8. Autor e leitor não caminham na mesma direcção, e a excepção é que se cruzem. O que um e outro sabem que querem é distinto e autónomo. Podem coincidir no que não sabiam, mas isso não se procura. E que nenhum se acomode ao outro, porque o que um sabe que dá não é o que o outro sabe que recebe. Tenho sempre presente esta passagem de Herberto Helder (numa raríssima entrevista a Fernando Ribeiro de Mello publicada no Jornal de Letras e Artes n.º 139, de 17 de Maio de 1964): “O prestígio é uma armadilha dos nossos semelhantes. Um artista consciente saberá que o êxito é prejuízo. Deve-se estar disponível para decepcionar os que confiaram em nós. Decepcionar é garantir o movimento. A confiança dos outros diz-lhes respeito. A nós mesmos diz respeito outra espécie de confiança. A de que somos insubstituíveis na nossa aventura e de que ninguém a fará por nós.
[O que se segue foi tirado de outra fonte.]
-- pv_equiv track=rewrite | github.com/LuBieS2/22maja2023r_nowa | 22maja2023r_nowa/_22maja2023r_nowa.py | wczytaj_ciagi
-- ===== SOURCE A (Python) =====
-- def wczytaj_ciagi(liczby):
--     i=0
--     tablice=[]
--     while i<=len(liczby)-6:
--         tablice.append([])
--         for j in range(6):
--             tablice[i].append(liczby[j+i])
--         i+=1
--     return tablice
-- ===== SOURCE B (Python) =====
-- def wczytaj_ciagi(liczby):
--     return [list(w) for w in zip(*[liczby[k:] for k in range(6)])]
-- ===== Notes on version B (the rewrite author's own statement) =====
-- stated objective: idiomatic
-- what changed: Replaces the index-counting while loop with nested appends by a transposition: zip six shifted slices and listify each tuple.
import Mathlib
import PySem

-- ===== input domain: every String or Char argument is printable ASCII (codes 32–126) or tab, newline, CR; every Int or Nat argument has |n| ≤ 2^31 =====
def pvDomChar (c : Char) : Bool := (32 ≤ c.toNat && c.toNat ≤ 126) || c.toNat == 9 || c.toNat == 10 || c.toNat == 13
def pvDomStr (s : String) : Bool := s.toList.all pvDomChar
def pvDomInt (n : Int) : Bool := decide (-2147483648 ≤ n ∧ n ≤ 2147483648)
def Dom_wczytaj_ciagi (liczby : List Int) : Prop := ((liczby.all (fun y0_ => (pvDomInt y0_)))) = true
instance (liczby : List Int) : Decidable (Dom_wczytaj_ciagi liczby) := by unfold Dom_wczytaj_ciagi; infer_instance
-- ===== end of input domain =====

-- B replaces A's index-counting while loop by a transposition (zip of six shifted slices); objective: idiomatic, same cost.


-- ===== PORT A =====
-- while i <= len(liczby)-6 counting i by 1 from 0 is iterated as i over range(0, len-6+1);
-- liczby[j+i] is always in range here, so pyGetD with default 0 is exact.
def wczytaj_ciagi (liczby : List Int) : List (List Int) :=
  (PySem.List.pyRange 0 ((liczby.length : Int) - 6 + 1) 1).foldl
    (fun tablice i =>
      tablice ++ [(PySem.List.pyRange 0 6 1).foldl
        (fun row j => row ++ [PySem.List.pyGetD liczby (j + i) 0]) []])
    []

-- ===== PORT B =====
-- zip(*rows) for the six shifted slices, truncating at the shortest; list(w) is the 6-tuple as a list.
def pvZip6 {α : Type} : List α → List α → List α → List α → List α → List α → List (List α)
  | a :: as, b :: bs, c :: cs, d :: ds, e :: es, f :: fs =>
      [a, b, c, d, e, f] :: pvZip6 as bs cs ds es fs
  | _, _, _, _, _, _ => []

def wczytaj_ciagi_alt (liczby : List Int) : List (List Int) :=
  pvZip6 (PySem.List.slice liczby (some 0) none) (PySem.List.slice liczby (some 1) none)
    (PySem.List.slice liczby (some 2) none) (PySem.List.slice liczby (some 3) none)
    (PySem.List.slice liczby (some 4) none) (PySem.List.slice liczby (some 5) none)

-- ===== PRECONDITION & SPEC =====
def Spec_wczytaj_ciagi (liczby : List Int) (out : List (List Int)) : Prop := out = wczytaj_ciagi_alt liczby
instance (liczby : List Int) (out : List (List Int)) : Decidable (Spec_wczytaj_ciagi liczby out) := by unfold Spec_wczytaj_ciagi; infer_instance

-- ===== CLAIM (what is proved, stated in full; the proofs are below) =====
def Claim_equal_wczytaj_ciagi : Prop := ∀ (liczby : List Int), Dom_wczytaj_ciagi liczby → Spec_wczytaj_ciagi liczby (wczytaj_ciagi liczby)

-- ===== LEMMAS AND PROOFS =====

-- the i-th window, as A builds it
def pvWin (l : List Int) (k : Nat) : List Int :=
  [l.getD k 0, l.getD (k+1) 0, l.getD (k+2) 0, l.getD (k+3) 0, l.getD (k+4) 0, l.getD (k+5) 0]

lemma a_eq_rangeMap (l : List Int) :
    wczytaj_ciagi l = (List.range ((l.length : Int) - 5).toNat).map (pvWin l) := by
  unfold wczytaj_ciagi
  simp only [PySem.List.foldl_append_singleton_eq_map]
  have h6 : PySem.List.pyRange 0 6 1 = [0, 1, 2, 3, 4, 5] := by decide
  rw [h6, PySem.List.pyRange_one]
  rw [List.map_map]
  simp only [List.nil_append]
  rw [show ((l.length : Int) - 6 + 1 - 0).toNat = ((l.length : Int) - 5).toNat by omega]
  apply List.map_congr_left
  intro k hk
  simp only [List.mem_range] at hk
  have key : ∀ (c : Int) (j : Nat), c = (j : Int) →
      PySem.List.pyGetD l (c + (k : Int)) 0 = l.getD (k + j) 0 := by
    rintro c j rfl
    rw [show ((j : Int) + (k : Int)) = ((k + j : Nat) : Int) by push_cast; ring,
        PySem.List.pyGetD_natCast]
  simp only [Function.comp, List.map_cons, List.map_nil, zero_add, pvWin]
  rw [key 1 1 (by norm_num), key 2 2 (by norm_num),
      key 3 3 (by norm_num), key 4 4 (by norm_num), key 5 5 (by norm_num)]
  simp

lemma rangeMap_eq_zip6 (l : List Int) :
    (List.range ((l.length : Int) - 5).toNat).map (pvWin l) =
      pvZip6 l (l.drop 1) (l.drop 2) (l.drop 3) (l.drop 4) (l.drop 5) := by
  induction l with
  | nil => simp [pvZip6]
  | cons x t ih =>
    rcases t with _ | ⟨a, t⟩
    · simp [pvZip6]
    rcases t with _ | ⟨b, t⟩
    · simp [pvZip6]
    rcases t with _ | ⟨c, t⟩
    · simp [pvZip6]
    rcases t with _ | ⟨d, t⟩
    · simp [pvZip6]
    rcases t with _ | ⟨e, t⟩
    · simp [pvZip6]
    -- now the list has at least six elements
    have hlen : (((x :: a :: b :: c :: d :: e :: t).length : Int) - 5).toNat =
        (((a :: b :: c :: d :: e :: t).length : Int) - 5).toNat + 1 := by
      simp; omega
    rw [hlen, List.range_succ_eq_map, List.map_cons, List.map_map]
    have hwin : ∀ k : Nat, pvWin (x :: a :: b :: c :: d :: e :: t) (k + 1) =
        pvWin (a :: b :: c :: d :: e :: t) k := by
      intro k; simp [pvWin]
    have hmap : (List.range (((a :: b :: c :: d :: e :: t).length : Int) - 5).toNat).map
        (pvWin (x :: a :: b :: c :: d :: e :: t) ∘ Nat.succ) =
        (List.range (((a :: b :: c :: d :: e :: t).length : Int) - 5).toNat).map
        (pvWin (a :: b :: c :: d :: e :: t)) := by
      apply List.map_congr_left
      intro k _
      simpa [Function.comp] using hwin k
    rw [hmap, ih]
    simp [pvZip6, pvWin]

lemma alt_eq_zip6 (l : List Int) :
    wczytaj_ciagi_alt l = pvZip6 l (l.drop 1) (l.drop 2) (l.drop 3) (l.drop 4) (l.drop 5) := by
  unfold wczytaj_ciagi_alt
  rw [show (0 : Int) = ((0 : Nat) : Int) by norm_num, PySem.List.slice_from_natCast]
  rw [show (1 : Int) = ((1 : Nat) : Int) by norm_num, PySem.List.slice_from_natCast]
  rw [show (2 : Int) = ((2 : Nat) : Int) by norm_num, PySem.List.slice_from_natCast]
  rw [show (3 : Int) = ((3 : Nat) : Int) by norm_num, PySem.List.slice_from_natCast]
  rw [show (4 : Int) = ((4 : Nat) : Int) by norm_num, PySem.List.slice_from_natCast]
  rw [show (5 : Int) = ((5 : Nat) : Int) by norm_num, PySem.List.slice_from_natCast]
  simp

-- ===== VERDICT (by name: the statement is the Claim_ definition above) =====
theorem wczytaj_ciagi_spec : Claim_equal_wczytaj_ciagi := by
  intro l _
  unfold Spec_wczytaj_ciagi
  rw [a_eq_rangeMap, rangeMap_eq_zip6, alt_eq_zip6]
-- B's zipped pitches equal the spine after the first note
theorem L2 (rest : List String) (p : String) (oct : Int)
    (hp : p ∈ pySCALE) (hr : ∀ n ∈ rest, n ∈ pySCALE) :
    (rest.zip (scanOcts oct ((pyScaleIdx p :: rest.map pyScaleIdx).zip (rest.map pyScaleIdx)))).map
        (fun q => pitch_alt q.1 q.2) =
    specGo (pyScaleIdx p) oct rest := by
  induction rest generalizing p oct with
  | nil => simp [scanOcts, specGo]
  | cons n r ih =>
    have hn : n ∈ pySCALE := hr n (by simp)
    have hpn : 0 ≤ pyScaleIdx p := pyScaleIdx_nonneg hp
    have hcond : (if pyScaleIdx p ≠ -1 ∧ pyScaleIdx n < pyScaleIdx p then oct + 1 else oct)
        = oct + (if pyScaleIdx n < pyScaleIdx p then 1 else 0) := by
      split_ifs <;> omega
    simp only [List.map_cons, List.zip_cons_cons, scanOcts, specGo]
    rw [hcond]
    congr 1
    · exact (pitch_eq n _).symm
    · exact (ih n _ hn (fun m hm => hr m (by simp [hm])))

-- both chord builders resolve characters to the same name list
theorem names_eq (v : String) (trans : Option (List (String × String))) :
    (match trans with
    | some t =>
      if t = [] then v.toList.map (fun c => String.ofList [c])
      else v.toList.map (fun c => ((PySem.Dict.ofList t).get? (String.ofList [c])).getD "")
    | none => v.toList.map (fun c => String.ofList [c])) =
    v.toList.map (fun c => (pvNoteOf trans (String.ofList [c])).getD "") := by
  cases trans with
  | none => simp [pvNoteOf]
  | some t =>
    by_cases ht : t = [] <;> simp [pvNoteOf, ht]

theorem chord_eq (v : String) (base : Int) (trans : Option (List (String × String)))
    (h : pvNotesOK trans (some v) = true) :
    notes_to_abc_chord v base trans = chord_alt v base trans := by
  simp only [notes_to_abc_chord, chord_alt, names_eq]
  set names := v.toList.map (fun c => (pvNoteOf trans (String.ofList [c])).getD "") with hnames
  have hmem : ∀ n ∈ names, n ∈ pySCALE := by
    intro n hn
    rw [hnames] at hn
    simp only [List.mem_map] at hn
    obtain ⟨c, hc, rfl⟩ := hn
    simp only [pvNotesOK, Bool.and_eq_true, List.all_eq_true] at h
    simpa using h.2 c hc
  have hne : names ≠ [] := by
    have hv : v.toList ≠ [] := by
      intro hv
      have hv' : v = "" := by
        have := congrArg String.ofList hv
        simpa using this
      simp [pvNotesOK, hv'] at h
    simp [hnames, hv]
  clear_value names
  clear hnames
  rw [PySem.List.slice_from_one]
  rw [foldA]
  rw [foldB]
  simp only [List.nil_append, List.singleton_append]
  have hkey : (names.zip (base :: scanOcts base
      ((names.map pyScaleIdx).zip (names.map pyScaleIdx).tail))).map
        (fun p => pitch_alt p.1 p.2) = specGo (-1) base names := by
    cases names with
    | nil => simp [specGo]
    | cons n0 rest =>
      have hn0 : n0 ∈ pySCALE := hmem n0 List.mem_cons_self
      simp only [List.map_cons, List.tail_cons, List.zip_cons_cons, specGo]
      rw [L2 rest n0 base hn0 (fun m hm => hmem m (List.mem_cons_of_mem _ hm))]
      simp [pitch_eq]
  rw [hkey]

-- the two bar/line builders agree on every token list
theorem voice_eq (toks : List String) : build_voice toks = voice_alt toks := by
  have hr : PySem.List.pyRange 0 12 1 = [0,1,2,3,4,5,6,7,8,9,10,11] := by decide
  simp only [build_voice, voice_alt, hr]
  norm_num [PySem.Int.mod]
  have hr6 : PySem.List.pyRange 0 12 6 = [0, 6] := by decide
  rw [hr6]
  have e0 : Int.fmod 4 8 = 4 := by decide
  have e1 : Int.fmod 12 8 = 4 := by decide
  have e2 : Int.fmod 16 8 = 0 := by decide
  have e3 : Int.fmod 20 8 = 4 := by decide
  have e4 : Int.fmod 24 8 = 0 := by decide
  have e5 : Int.fmod 28 8 = 4 := by decide
  have e6 : Int.fmod 32 8 = 0 := by decide
  have e7 : Int.fmod 36 8 = 4 := by decide
  have e8 : Int.fmod 40 8 = 0 := by decide
  have e9 : Int.fmod 44 8 = 4 := by decide
  have f1 : Int.fmod 1 2 = 1 := by decide
  have f3 : Int.fmod 3 2 = 1 := by decide
  have f4 : Int.fmod 4 2 = 0 := by decide
  have f5 : Int.fmod 5 2 = 1 := by decide
  have f6 : Int.fmod 6 2 = 0 := by decide
  have f7 : Int.fmod 7 2 = 1 := by decide
  have f8 : Int.fmod 8 2 = 0 := by decide
  have f9 : Int.fmod 9 2 = 1 := by decide
  have f10 : Int.fmod 10 2 = 0 := by decide
  norm_num [e0,e1,e2,e3,e4,e5,e6,e7,e8,e9,f1,f3,f4,f5,f6,f7,f8,f9,f10]

-- A's header join equals B's literal concatenation
theorem header_eq (num : Int) (title key rh lh : String) :
    PySem.Str.join "\n"
      ["X:" ++ PySem.Int.toStr num, "T:" ++ title, "M:4/4", "L:1/4", "Q:1/4=60",
       "K:" ++ key, "%%MIDI program 46", "%%staves {RH LH}",
       "V:RH clef=treble stem=up", "V:LH clef=bass stem=down",
       "[V:RH]\n" ++ rh, "[V:LH]\n" ++ lh] =
    "X:" ++ PySem.Int.toStr num ++ "\nT:" ++ title ++ "\nM:4/4\nL:1/4\nQ:1/4=60\nK:" ++ key ++
      "\n%%MIDI program 46\n%%staves {RH LH}\nV:RH clef=treble stem=up\nV:LH clef=bass stem=down\n[V:RH]\n" ++
      rh ++ "\n[V:LH]\n" ++ lh := by
  rw [← String.toList_inj]
  simp [PySem.Str.join, PySem.Chars.join, List.intercalate, String.toList_append]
De que ela se fará à margem da confiança alheia.”

9. O leitor lê o que quer, lê ao contrário até, e é sempre o último a escrever. Ama e zanga-se, com sentido de posse, porque, mesmo que não o conheça de carne e osso, o autor é seu. O autor sabe disso porque também é leitor: sabe que o leitor tem na cabeça um autor que só existe na cabeça dele. Então o leitor quer dar-lhe coisas, segredos mesmo. Recebi cartas de leitores que talvez mais ninguém pudesse ler. A bondade dos estranhos coexiste com a violência dos estranhos, que coexiste com a intimidade dos estranhos. É assim. Há coisas radicais que só acontecem entre quem não se conhece.

10. Quem escreve está tão sozinho como cada um está sozinho até ao fim. Depois, o texto entra, ou não, em relação com o mundo, mas isso só acontece quando é lido. Produção e promoção já não são o autor, estão depois dele, venda e compra ainda não são o leitor, estão antes dele. O único frente-a-frente real é de um para um, escuro em volta, autor e leitor. Aí, quem escreve já não é aquele que está a ser lido. A toupeira está na toca, o autor na cabeça do leitor. E se o leitor não estiver lá, ninguém está.